しかし、「人々がパソコンのみ使っていたのは過去の話」(アジア太平洋地域担当のダニエル・アレグレ社長)と、説開会では試作中のサービスのデモを通じ、さらなる攻勢戦略も打ち出した。
例えば、現在、63言語に対応しているという機械翻訳ソフト。自国語しか話せない者同士がアンドロイド端末に話しかけると、数秒で画面上に他国語に翻訳された文字が現れ、音声でも再生する。
見知らぬ国でも、タクシー運転手と筆談ならぬ「スマホ談」で交流できるというわけだ。
もうひとつが「バーチャル・カメラマン」と名付けた技術。スマホのカメラが会議などで発言している人を自動認識して映し出し、テレビ電話が円滑にできるというもの。
●グーグル革命の凄み
こうしたサービスを手ごろな価格で使えるよるになり、あたかも空気のような存在として人々の暮らしに寄り添う。価格破壊、あるいはコモディティー化もときにいとわない。グーグルが目指すのはそんな姿ではないだろうか。

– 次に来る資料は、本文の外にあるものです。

-- pv_equiv track=rewrite | github.com/pypi-data/pypi-mirror-3 | packages/bethel.silva.purge/bethel.silva.purge-1.0b.tar.gz/bethel.silva.purge-1.0b/src/bethel/silva/purge/purge.py | _convert_paths
-- ===== SOURCE A (Python) =====
-- def _convert_paths(path, mappings):
--     """Take the path [ a tuple similar to the result of getPhysicalPath(),
--        and translate it into (possibly multiple) urls based on the
--        Purging Services path mappings.
--     """
--     paths = set()
--
--     #algorithm: with a copy of the path:
--     #  1) see if there is a key in mappings with that path.
--     #  2) If there is, replace the path with each value, add to set of paths
--     #  3) Move the last path component onto a separate list (remained)
--     #  4) check mappings for the new (now shorter) path.
--     #  5) If there are mappings, replace the path with each value
--     #     adding on the remainder, adding to the set of paths.
--     #  6) repeat steps 3-5 until there are no more path components.
--
--     pc = list(path[:])
--     remainder = []
--     while(pc):
--         #work backwards searching for all paths in the path mapping
--         path_mappings = mappings.get(tuple(pc), [])
--         for m in path_mappings:
--             if m[-1] != '/':
--                 m += '/'
--             #rewrite path for each path mapping
--             _p = m + '/'.join(remainder)
--             paths.add(_p)
--         #take the last path component off of pc, insert it into the
--         # 0 slot of the remainder
--         remainder.insert(0, pc.pop())
--
--     return paths
-- ===== SOURCE B (Python) =====
-- def _convert_paths(path, mappings):
--     """Same translation computed from the mapping table instead of the path:
--     scan mappings once for keys that are non-empty prefixes of path, order the
--     matches by key length (longest first), then emit the rewritten urls."""
--     path = list(path)
--     matches = [kv for kv in mappings.items()
--                if kv[0] and list(kv[0]) == path[:len(kv[0])]]
--     matches.sort(key=lambda kv: len(kv[0]), reverse=True)
--     paths = set()
--     for k, vs in matches:
--         rem = '/'.join(path[len(k):])
--         for m in vs:
--             paths.add((m if m.endswith('/') else m + '/') + rem)
--     return paths
-- ===== Notes on version B (the rewrite author's own statement) =====
-- stated objective: faster
-- what changed: Instead of walking the path backwards with mutable pc/remainder accumulators and building the '/'-joined remainder at every prefix level, B scans the mapping table once, keeps the entries whose key is a non-empty prefix of the path, sorts those matches by key length descending, and joins a remainder only for actual matches; the traversal is over the mappings, not over the path.
import Mathlib
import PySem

「50億-60億人の人々の生活が変わってくる。歴史的には富裕なエリートと西洋人しか持てなかった情報力。それをあらゆる人が手に入れられるようにしたことが私の一番の誇り」。
シュミット会長が締めくくりで語った言葉にこそ、スマホを軸にしたグーグル革命の凄みが隠されている。